UNISON fights to save award-winning hospital catering

‘Outstanding’ hospital catering at Hitchingbrooke Hospital is under threat from North West Anglia NHS Trust decision

Over 2,200 have signed a UNISON petition to stop North West Anglia NHS Foundation Trust from outsourcing the award-winning catering service at Hitchingbrooke Hopsital.

The hospital, which was named as one of the top 10 hospitals in the country for food, is set to have 70 roles put out to tender, including kitchen, linen and patient services.

As reported in the Hunts Post, UNISON ran a webinar with health expert Dr John Lister. He claimed that “private companies will not be able to match the quality and level” of the outstanding service currently provided at the hospital.

He concluded that “Outsourcing will undermine the quality of services, break up a team and lose the expertise and dedication of staff who have maintained an outstanding level; all for the sake of a few quid.”

Last year North West Anglia NHS Trust was rated ‘inadequate’ by the Care Quality Commission because it was not safe, responsive or well-led enough. UNISON says the outsourcing of services would only make this worse.

UNISON North West Anglia branch secretary Sam Hemraj also read out a statement at the webinar from the staff subject to being outsourced.

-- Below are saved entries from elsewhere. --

-- pv_equiv track=rewrite | github.com/yourhonor1996/Learning-To-Code-And-ML | Code Wariors Katas/Kata_17.py | is_decrementing
-- ===== SOURCE A (Python) =====
-- def is_decrementing(n:int):
--     b = str(n)
--     result = False
--     count = 0
--     if(b[-1]=='0'):
--         b = b[0:-1]
--     for i in range(1,len(b)):
--         if (int(b[i]) == int(b[i-1])-1):
--             count += 1
--     if (count == len(b)-1):
--         result = True
--     return result
-- ===== SOURCE B (Python) =====
-- def is_decrementing(n: int):
--     b = str(n)
--     if b[-1] == '0':
--         b = b[:-1]
--     if not b:
--         return False
--     start = int(b[0])
--     expected = ''.join(str(start - i) for i in range(len(b)))
--     return b == expected
-- ===== Notes on version B (the rewrite author's own statement) =====
-- stated objective: alternative
-- what changed: A tallies adjacent digit pairs that decrement and compares the tally to len-1; B constructs the canonical decreasing string starting from the first digit and does a single string equality comparison.
import Mathlib
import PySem

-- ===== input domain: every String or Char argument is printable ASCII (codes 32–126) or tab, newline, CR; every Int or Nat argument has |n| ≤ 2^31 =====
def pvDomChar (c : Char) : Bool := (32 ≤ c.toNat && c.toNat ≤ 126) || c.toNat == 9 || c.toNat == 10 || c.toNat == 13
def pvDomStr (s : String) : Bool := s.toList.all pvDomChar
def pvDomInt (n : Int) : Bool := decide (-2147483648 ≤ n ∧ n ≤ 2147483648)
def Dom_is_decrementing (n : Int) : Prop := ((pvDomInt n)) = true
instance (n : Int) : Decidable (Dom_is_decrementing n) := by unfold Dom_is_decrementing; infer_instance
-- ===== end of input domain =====

-- B rebuilds the canonical decreasing digit string once and compares it for equality,
-- instead of A's pairwise-decrement tally; return values proved equal for all n ≥ 0.

-- ===== PORT A =====
-- int(b[i]) is ported as (PySem.Int.ofChars? [c]).getD 0: exact wherever Python's int()
-- succeeds; Pre_ (0 ≤ n) excludes the '-' character, on which Python raises ValueError.
-- b[-1] is ported with pyGetD (str(n) is never empty, so the default is never read).
def is_decrementing (n : Int) : Bool :=
  let b0 := PySem.Int.toChars n
  let b := if PySem.List.pyGetD b0 (-1) ' ' = '0'
             then PySem.List.slice b0 (some 0) (some (-1)) else b0
  let count : Int := (PySem.List.pyRange 1 (b.length : Int) 1).foldl
    (fun count i =>
      if (PySem.Int.ofChars? [PySem.List.pyGetD b i ' ']).getD 0
           = (PySem.Int.ofChars? [PySem.List.pyGetD b (i - 1) ' ']).getD 0 - 1
        then count + 1 else count) 0
  if count = (b.length : Int) - 1 then true else false

-- ===== PORT B =====
def is_decrementing_alt (n : Int) : Bool :=
  let b0 := PySem.Int.toChars n
  let b := if PySem.List.pyGetD b0 (-1) ' ' = '0'
             then PySem.List.slice b0 none (some (-1)) else b0
  if b = [] then false
  else
    let start := (PySem.Int.ofChars? [PySem.List.pyGetD b 0 ' ']).getD 0
    let expected := ((PySem.List.pyRange 0 (b.length : Int) 1).map
        (fun i => PySem.Int.toChars (start - i))).flatten
    b == expected

-- ===== PRECONDITION & SPEC =====
-- Pre_ excludes exactly the negative n: there Python's A raises ValueError on int('-')
-- (and B raises the same ValueError on int(b[0])).
def Pre_is_decrementing (n : Int) : Prop := 0 ≤ n
instance (n : Int) : Decidable (Pre_is_decrementing n) := by unfold Pre_is_decrementing; infer_instance
def pvWitness_is_decrementing : Int := 321

def Spec_is_decrementing (n : Int) (out : Bool) : Prop := out = is_decrementing_alt n
instance (n : Int) (out : Bool) : Decidable (Spec_is_decrementing n out) := by unfold Spec_is_decrementing; infer_instance

-- ===== CLAIM (what is proved, stated in full; the proofs are below) =====
def Claim_equal_is_decrementing : Prop := ∀ (n : Int), Dom_is_decrementing n → Pre_is_decrementing n → Spec_is_decrementing n (is_decrementing n)

-- ===== LEMMAS AND PROOFS =====

def pvVal (c : Char) : Int := (PySem.Int.ofChars? [c]).getD 0
abbrev pvDigitC (c : Char) : Prop := c ∈ ['0','1','2','3','4','5','6','7','8','9']

theorem pv_toDigitsCore_succ (f n : Nat) (ds : List Char) :
    Nat.toDigitsCore 10 (f + 1) n ds =
      if n / 10 = 0 then Nat.digitChar (n % 10) :: ds
      else Nat.toDigitsCore 10 f (n / 10) (Nat.digitChar (n % 10) :: ds) := rfl

theorem pv_digitChar_digit {k : Nat} (h : k < 10) : pvDigitC (Nat.digitChar k) := by
  interval_cases k <;> decide

theorem pv_toDigitsCore_digit : ∀ (f n : Nat) (ds : List Char), (∀ c ∈ ds, pvDigitC c) →
    ∀ c ∈ Nat.toDigitsCore 10 f n ds, pvDigitC c := by
  intro f
  induction f with
  | zero => intro n ds h; simpa [Nat.toDigitsCore] using h
  | succ f ih =>
    intro n ds h c hc
    rw [pv_toDigitsCore_succ] at hc
    have hcons : ∀ x ∈ Nat.digitChar (n % 10) :: ds, pvDigitC x := by
      intro x hx
      rw [List.mem_cons] at hx
      rcases hx with rfl | hx
      · exact pv_digitChar_digit (Nat.mod_lt _ (by norm_num))
      · exact h _ hx
    split at hc
    · exact hcons _ hc
    · exact ih _ _ hcons c hc

theorem pv_toDigitsCore_len : ∀ (f n : Nat) (ds : List Char),
    ds.length + 1 ≤ (Nat.toDigitsCore 10 (f + 1) n ds).length := by
  intro f
  induction f with
  | zero => intro n ds; rw [pv_toDigitsCore_succ]; split <;> simp [Nat.toDigitsCore]
  | succ f ih =>
    intro n ds
    rw [pv_toDigitsCore_succ]
    split
    · simp
    · exact le_trans (by simp) (ih _ (_ :: ds))

theorem pv_toChars_ne_nil (d : Int) : PySem.Int.toChars d ≠ [] := by
  unfold PySem.Int.toChars
  split
  · simp
  · unfold Nat.toDigits
    intro h
    have := pv_toDigitsCore_len d.toNat d.toNat []
    rw [h] at this
    simp at this

theorem pv_toChars_digit {d : Int} (h : 0 ≤ d) : ∀ c ∈ PySem.Int.toChars d, pvDigitC c := by
  unfold PySem.Int.toChars
  rw [if_neg (by omega)]
  exact pv_toDigitsCore_digit _ _ [] (by simp)

theorem pv_digit_cases {c : Char} (h : pvDigitC c) :
    c = '0' ∨ c = '1' ∨ c = '2' ∨ c = '3' ∨ c = '4' ∨ c = '5' ∨ c = '6' ∨ c = '7' ∨ c = '8' ∨ c = '9' := by
  simpa [pvDigitC] using h

theorem pv_toChars_val {c : Char} (h : pvDigitC c) : PySem.Int.toChars (pvVal c) = [c] := by
  rcases pv_digit_cases h with rfl|rfl|rfl|rfl|rfl|rfl|rfl|rfl|rfl|rfl <;> decide

theorem pv_toChars_big {d : Int} (h : 10 ≤ d) : 2 ≤ (PySem.Int.toChars d).length := by
  unfold PySem.Int.toChars
  rw [if_neg (by omega)]
  unfold Nat.toDigits
  obtain ⟨m, hm⟩ : ∃ m, d.toNat = (m + 1) + 1 := ⟨d.toNat - 2, by omega⟩
  have hm8 : 8 ≤ m := by omega
  rw [hm, pv_toDigitsCore_succ, if_neg (by omega)]
  calc (2:Nat) = [Nat.digitChar ((m + 1 + 1) % 10)].length + 1 := by simp
    _ ≤ _ := pv_toDigitsCore_len (m+1) _ _

theorem pv_singleton_val {d : Int} {c : Char} (h : PySem.Int.toChars d = [c]) : pvVal c = d := by
  by_cases hneg : d < 0
  · exfalso
    unfold PySem.Int.toChars at h
    rw [if_pos hneg] at h
    simp only [List.cons.injEq] at h
    have := pv_toDigitsCore_len d.natAbs d.natAbs []
    rw [show Nat.toDigits 10 d.natAbs = Nat.toDigitsCore 10 (d.natAbs + 1) d.natAbs [] from rfl] at h
    rw [h.2] at this
    simp at this
  · by_cases h9 : d ≤ 9
    · have h0 : 0 ≤ d := by omega
      have hc : c = (PySem.Int.toChars d).getD 0 ' ' := by rw [h]; rfl
      subst hc
      interval_cases d <;> decide
    · exfalso
      have := pv_toChars_big (d := d) (by omega)
      rw [h] at this
      simp at this

def pvP (b : List Char) : Prop :=
  ∀ k : Nat, k < b.length → pvVal (b.getD k ' ') = pvVal (b.getD 0 ' ') - k

theorem pv_Q_iff_P (b : List Char) :
    (∀ k : Nat, k + 1 < b.length → pvVal (b.getD (k + 1) ' ') = pvVal (b.getD k ' ') - 1)
      ↔ pvP b := by
  constructor
  · intro h k
    induction k with
    | zero => intro _; simp
    | succ k ih =>
      intro hk
      have h1 := ih (by omega)
      have h2 := h k (by omega)
      rw [h2, h1]
      push_cast
      ring
  · intro hP k hk
    have ha := hP (k + 1) hk
    have hb := hP k (by omega)
    rw [ha, hb]
    push_cast
    ring

theorem pv_flatten_len_ge : ∀ (ps : List (List Char)), (∀ p ∈ ps, p ≠ []) →
    ps.length ≤ ps.flatten.length := by
  intro ps
  induction ps with
  | nil => simp
  | cons p ps ih =>
    intro h
    have hp : p ≠ [] := h p (by simp)
    have : 1 ≤ p.length := List.length_pos_iff.mpr hp
    have := ih (fun q hq => h q (by simp [hq]))
    simp only [List.flatten_cons, List.length_append, List.length_cons]
    omega

theorem pv_pieces_singleton : ∀ (ps : List (List Char)), (∀ p ∈ ps, p ≠ []) →
    ps.flatten.length = ps.length → ps = ps.flatten.map (fun x => [x]) := by
  intro ps
  induction ps with
  | nil => simp
  | cons p ps ih =>
    intro h hlen
    have hp : p ≠ [] := h p (by simp)
    have hp1 : 1 ≤ p.length := List.length_pos_iff.mpr hp
    have hge := pv_flatten_len_ge ps (fun q hq => h q (by simp [hq]))
    simp only [List.flatten_cons, List.length_append, List.length_cons] at hlen
    have hpl : p.length = 1 := by omega
    obtain ⟨a, rfl⟩ := List.length_eq_one_iff.mp hpl
    have := ih (fun q hq => h q (by simp [hq])) (by omega)
    simp only [List.flatten_cons, List.singleton_append, List.map_cons]
    exact List.cons_eq_cons.mpr ⟨rfl, this⟩

theorem pv_getD_mem (b : List Char) (k : Nat) (h : k < b.length) : b.getD k ' ' ∈ b := by
  rw [List.getD_eq_getElem b ' ' h]; exact List.getElem_mem h

theorem pv_flatten_singleton (l : List Char) : (l.map (fun x => [x])).flatten = l := by
  induction l <;> simp_all

theorem pv_B_iff (b : List Char) (hdig : ∀ c ∈ b, pvDigitC c) :
    (b = ((PySem.List.pyRange 0 (b.length : Int) 1).map
        (fun i => PySem.Int.toChars ((PySem.Int.ofChars? [PySem.List.pyGetD b 0 ' ']).getD 0 - i))).flatten)
      ↔ pvP b := by
  have hexp : ((PySem.List.pyRange 0 (b.length : Int) 1).map
        (fun i => PySem.Int.toChars ((PySem.Int.ofChars? [PySem.List.pyGetD b 0 ' ']).getD 0 - i))).flatten
      = ((List.range b.length).map
        (fun k : Nat => PySem.Int.toChars (pvVal (b.getD 0 ' ') - (k : Int)))).flatten := by
    rw [PySem.List.pyRange_zero_natCast, List.map_map]
    simp only [Function.comp_def, pvVal, PySem.List.pyGetD_zero]
  rw [hexp]
  constructor
  · intro h k hk
    have hpsne : ∀ p ∈ (List.range b.length).map
        (fun k : Nat => PySem.Int.toChars (pvVal (b.getD 0 ' ') - (k : Int))), p ≠ [] := by
      intro p hp
      rw [List.mem_map] at hp
      obtain ⟨j, _, rfl⟩ := hp
      exact pv_toChars_ne_nil _
    have hsing := pv_pieces_singleton _ hpsne (by rw [← h]; simp)
    rw [← h] at hsing
    have hentry := congrArg (fun l => l[k]?) hsing
    simp only [List.getElem?_map, List.getElem?_range, hk, List.getElem?_eq_getElem hk,
      Option.map_some] at hentry
    rw [List.getD_eq_getElem b ' ' hk]
    have := pv_singleton_val (d := pvVal (b.getD 0 ' ') - (k : Int)) (c := b[k]) ?_
    · omega
    · simpa using hentry
  · intro hP
    have hcong : ∀ k ∈ List.range b.length,
        PySem.Int.toChars (pvVal (b.getD 0 ' ') - (k : Int)) = [b.getD k ' '] := by
      intro k hk
      rw [List.mem_range] at hk
      rw [show pvVal (b.getD 0 ' ') - (k : Int) = pvVal (b.getD k ' ') from (hP k hk).symm]
      exact pv_toChars_val (hdig _ (pv_getD_mem b k hk))
    rw [List.map_congr_left hcong]
    rw [show (List.range b.length).map (fun k => [b.getD k ' ']) = b.map (fun x => [x]) from ?_]
    · exact (pv_flatten_singleton b).symm
    · apply List.ext_getElem
      · simp
      · intro i h1 h2
        simp only [List.getElem_map, List.getElem_range]
        rw [List.getD_eq_getElem b ' ' (by simpa using h1)]

theorem pv_A_iff (b : List Char) (hne : b ≠ []) :
    (((PySem.List.pyRange 1 (b.length : Int) 1).foldl
      (fun count i =>
        if (PySem.Int.ofChars? [PySem.List.pyGetD b i ' ']).getD 0
             = (PySem.Int.ofChars? [PySem.List.pyGetD b (i - 1) ' ']).getD 0 - 1
          then count + 1 else count) (0 : Int))
      = (b.length : Int) - 1) ↔ pvP b := by
  have hlen : 1 ≤ b.length := List.length_pos_iff.mpr hne
  rw [show (fun (count : Int) i =>
        if (PySem.Int.ofChars? [PySem.List.pyGetD b i ' ']).getD 0
             = (PySem.Int.ofChars? [PySem.List.pyGetD b (i - 1) ' ']).getD 0 - 1
          then count + 1 else count)
      = (fun (count : Int) i =>
        if (fun i : Int => decide ((PySem.Int.ofChars? [PySem.List.pyGetD b i ' ']).getD 0
             = (PySem.Int.ofChars? [PySem.List.pyGetD b (i - 1) ' ']).getD 0 - 1)) i = true
          then count + 1 else count) from by funext count i; simp]
  rw [PySem.List.foldl_count_if]
  have hcle := List.countP_le_length
    (p := fun i : Int => decide ((PySem.Int.ofChars? [PySem.List.pyGetD b i ' ']).getD 0
             = (PySem.Int.ofChars? [PySem.List.pyGetD b (i - 1) ' ']).getD 0 - 1))
    (l := PySem.List.pyRange 1 (b.length : Int) 1)
  have hlp := PySem.List.length_pyRange_one 1 (b.length : Int)
  have hall : ∀ k : Nat, k + 1 < b.length →
      (((PySem.Int.ofChars? [PySem.List.pyGetD b ((k : Int) + 1) ' ']).getD 0
          = (PySem.Int.ofChars? [PySem.List.pyGetD b (((k : Int) + 1) - 1) ' ']).getD 0 - 1)
        ↔ (pvVal (b.getD (k + 1) ' ') = pvVal (b.getD k ' ') - 1)) := by
    intro k hk
    have e1 : ((k : Int) + 1) = ((k + 1 : Nat) : Int) := by push_cast; ring
    have e2 : (((k + 1 : Nat) : Int)) - 1 = ((k : Nat) : Int) := by push_cast; ring
    rw [e1, e2, PySem.List.pyGetD_natCast, PySem.List.pyGetD_natCast]
    exact Iff.rfl
  constructor
  · intro h
    have hcnt : ∀ i ∈ PySem.List.pyRange 1 (b.length : Int) 1,
        (fun i : Int => decide ((PySem.Int.ofChars? [PySem.List.pyGetD b i ' ']).getD 0
             = (PySem.Int.ofChars? [PySem.List.pyGetD b (i - 1) ' ']).getD 0 - 1)) i = true := by
      rw [← List.countP_eq_length]
      omega
    rw [← pv_Q_iff_P]
    intro k hk
    have hm : ((k : Int) + 1) ∈ PySem.List.pyRange 1 (b.length : Int) 1 := by
      rw [PySem.List.mem_pyRange_one]
      constructor <;> [omega; (push_cast; omega)]
    have := hcnt _ hm
    simp only [decide_eq_true_eq] at this
    exact (hall k hk).mp this
  · intro hP
    rw [← pv_Q_iff_P] at hP
    have hcnt : ∀ i ∈ PySem.List.pyRange 1 (b.length : Int) 1,
        (fun i : Int => decide ((PySem.Int.ofChars? [PySem.List.pyGetD b i ' ']).getD 0
             = (PySem.Int.ofChars? [PySem.List.pyGetD b (i - 1) ' ']).getD 0 - 1)) i = true := by
      intro i hi
      rw [PySem.List.mem_pyRange_one] at hi
      simp only [decide_eq_true_eq]
      have hik : i = ((i.toNat - 1 : Nat) : Int) + 1 := by omega
      rw [hik]
      rw [hall (i.toNat - 1) (by omega)]
      exact hP (i.toNat - 1) (by omega)
    rw [List.countP_eq_length.mpr hcnt]
    omega

theorem pv_main (n : Int) (hn : 0 ≤ n) : is_decrementing n = is_decrementing_alt n := by
  unfold is_decrementing is_decrementing_alt
  simp only [PySem.List.slice_zero_start, PySem.List.slice_to_neg_one]
  have hdig0 := pv_toChars_digit hn
  by_cases hc0 : PySem.List.pyGetD (PySem.Int.toChars n) (-1) ' ' = '0'
  all_goals simp only [hc0, if_pos, if_false]
  case pos =>
    set b := (PySem.Int.toChars n).dropLast with hb
    have hdig : ∀ c ∈ b, pvDigitC c := by
      intro c hc
      exact hdig0 _ (List.mem_of_mem_dropLast hc)
    by_cases hbe : b = []
    · rw [hbe]
      decide
    · rw [if_neg hbe]
      apply Bool.coe_iff_coe.mp
      rw [beq_iff_eq]
      simp only [Bool.if_false_right, Bool.and_true, decide_eq_true_eq]
      rw [pv_A_iff b hbe, pv_B_iff b hdig]
  case neg =>
    set b := PySem.Int.toChars n with hb
    have hbe : b ≠ [] := pv_toChars_ne_nil n
    rw [if_neg hbe]
    apply Bool.coe_iff_coe.mp
    rw [beq_iff_eq]
    simp only [Bool.if_false_right, Bool.and_true, decide_eq_true_eq]
    rw [pv_A_iff b hbe, pv_B_iff b hdig0]

-- ===== VERDICT (by name: the statement is the Claim_ definition above) =====
theorem is_decrementing_spec : Claim_equal_is_decrementing := by
  intro n _ hpre
  unfold Spec_is_decrementing
  exact pv_main n hpre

In the statement staff said they felt ‘worthless’, that their ‘world fell apart’ when told they were being put out to tender and that being subject to a bidding process feels ‘inhumane’.

“We feel we have no voice, and although we don’t know how this will end, we know that this is ugly, unfair and not befitting of any NHS trust. They cannot take away our dignity,” it read.

Hinchingbrooke was the first NHS hospital to be run by the private sector when Circle took it over in 2012, but performance was so bad and the firm was not making enough money, so handed the hospital back just three years later.

UNISON Eastern regional organiser Cheryl Godber added: “It’s simply staggering that North West Anglia NHS is plotting to fragment so many of its vital services in the midst of the biggest public health crisis in generations.

“Cost-cutting firms running cleaning, catering and other hospital facilities always presents a risk to patient safety but to do it now is downright reckless.

“It’s also worrying to see that the Trust hasn’t learnt from the failed privatisation experiment at Hinchingbrooke that showed outsourcing is an unsuccessful way of delivering public services.

“NHS chiefs must abandon these dangerous plans so we can all pull together through this crisis.”